Apple would not say why. But tax experts offer one possible reason. While press attention focused on Ireland’s crackdown on the double Irish, officials announced a measure that gave Ireland more appeal: The country expanded its tax deductions for companies that move rights to intellectual property — like patents and trademarks — into Ireland. If an Irish company spent $15 billion buying such rights, even from a fellow subsidiary, it could claim a $1 billion tax deduction each year for 15 years.
Apple declined to say whether it has availed itself of the new benefit.

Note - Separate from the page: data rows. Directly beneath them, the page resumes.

-- pv_equiv track=rewrite | github.com/privacy97/Programmers_Python | 프로그래머스/lv1/82612. 부족한 금액 계산하기/부족한 금액 계산하기.py | solution
-- ===== SOURCE A (Python) =====
-- def solution(price, money, count):
--
--     answer = 0
--
--     for i in range(1, count+1):
--         answer += price*i
--
--     answer = answer - money
--     if answer < 0:
--         answer = 0
--
--     return answer
-- ===== SOURCE B (Python) =====
-- def solution(price, money, count):
--     # Closed-form Gauss sum instead of a loop: total cost = price * count*(count+1)/2.
--     return max(0, price * count * (count + 1) // 2 - money)
-- ===== Notes on version B (the rewrite author's own statement) =====
-- stated objective: faster
-- what changed: Replaces the O(count) accumulation loop with the closed-form arithmetic-series formula price*count*(count+1)//2 and a max with 0.
-- outside the precondition, e.g. on solution(5, 0, -2): A returns 0, B returns 5
import Mathlib
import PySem

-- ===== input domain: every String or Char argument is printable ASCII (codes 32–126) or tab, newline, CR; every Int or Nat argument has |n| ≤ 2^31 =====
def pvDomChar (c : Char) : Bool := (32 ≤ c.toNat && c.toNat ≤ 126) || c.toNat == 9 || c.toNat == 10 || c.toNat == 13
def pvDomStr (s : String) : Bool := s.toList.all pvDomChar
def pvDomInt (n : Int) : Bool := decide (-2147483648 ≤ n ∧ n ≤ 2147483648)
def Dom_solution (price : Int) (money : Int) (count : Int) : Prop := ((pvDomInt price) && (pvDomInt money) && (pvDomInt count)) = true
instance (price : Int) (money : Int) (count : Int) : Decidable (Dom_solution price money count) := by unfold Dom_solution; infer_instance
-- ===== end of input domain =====

-- B replaces A's O(count) accumulation loop with the closed-form Gauss sum (faster, O(1)).

-- ===== PORT A =====
def solution (price : Int) (money : Int) (count : Int) : Int :=
  let answer := (PySem.List.pyRange 1 (count + 1) 1).foldl (fun a i => a + price * i) 0
  let answer := answer - money
  if answer < 0 then 0 else answer

-- ===== PORT B =====
def solution_alt (price : Int) (money : Int) (count : Int) : Int :=
  max 0 (PySem.Int.floordiv (price * count * (count + 1)) 2 - money)

-- ===== PRECONDITION & SPEC =====
-- Pre_ restricts to count ≥ -1 (at count ≤ -2, outside the natural domain of a rental count,
-- A's empty-range result is an artefact the closed form does not reproduce).
def Pre_solution (price : Int) (money : Int) (count : Int) : Prop := -1 ≤ count
instance (price : Int) (money : Int) (count : Int) : Decidable (Pre_solution price money count) := by unfold Pre_solution; infer_instance
def pvWitness_solution : Int × Int × Int := (3, 20, 4)
def Spec_solution (price : Int) (money : Int) (count : Int) (out : Int) : Prop := out = solution_alt price money count
instance (price : Int) (money : Int) (count : Int) (out : Int) : Decidable (Spec_solution price money count out) := by unfold Spec_solution; infer_instance

-- ===== CLAIM (what is proved, stated in full; the proofs are below) =====
def Claim_equal_solution : Prop := ∀ (price : Int) (money : Int) (count : Int), Dom_solution price money count → Pre_solution price money count → Spec_solution price money count (solution price money count)

-- ===== LEMMAS AND PROOFS =====

lemma sum_loop_closed (price : Int) (n : Nat) :
    2 * (PySem.List.pyRange 1 ((n : Int) + 1) 1).foldl (fun a i => a + price * i) 0
      = price * n * (n + 1) := by
  induction n with
  | zero =>
      simp only [Nat.cast_zero, zero_add]
      rw [PySem.List.pyRange_one_eq_nil le_rfl]
      simp
  | succ k ih =>
      have h : (1:Int) ≤ (k : Int) + 1 := by omega
      have : ((k + 1 : Nat) : Int) + 1 = ((k : Int) + 1) + 1 := by push_cast; ring
      rw [this, PySem.List.pyRange_one_succ_right h, List.foldl_append]
      simp only [List.foldl]
      push_cast
      push_cast at ih
      nlinarith [ih]

-- ===== VERDICT (by name: the statement is the Claim_ definition above) =====
theorem solution_spec : Claim_equal_solution := by
  intro price money count _ hpre
  unfold Spec_solution solution solution_alt
  rw [PySem.Int.floordiv_eq_ediv_of_pos (by norm_num)]
  rcases eq_or_lt_of_le hpre with hneg | hpos
  · -- count = -1: the range is empty and the closed-form sum is 0
    rw [← hneg]
    rw [PySem.List.pyRange_one_eq_nil (by norm_num)]
    simp only [List.foldl]
    omega
  · obtain ⟨n, rfl⟩ : ∃ n : Nat, count = (n : Int) :=
      ⟨count.toNat, (Int.toNat_of_nonneg (by omega)).symm⟩
    have h := sum_loop_closed price n
    simp only []
    omega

But J. Richard Harvey, a Villanova law professor and former I.R.S. official who reviewed the Appleby documents, concluded that there was a strong possibility the company moved intellectual property into Ireland to take advantage of the generous tax rules. Based on disclosures in Apple’s American securities filings, he estimated that the transfer was worth about $200 billion.
That would mean that any income that Apple now generates in Ireland could be partially offset by more than $13 billion in tax deductions each year for 15 years.
Apple’s hunt for a tax haven is a familiar tale, said Reuven Avi-Yonah, director of the international tax program at the University of Michigan Law School, who also reviewed the Appleby documents.
“This is how it usually works: You close one tax shelter, and something else opens up,” he said. “It just goes on endlessly.”
Simon Bowers is a reporter for the International Consortium of Investigative Journalists.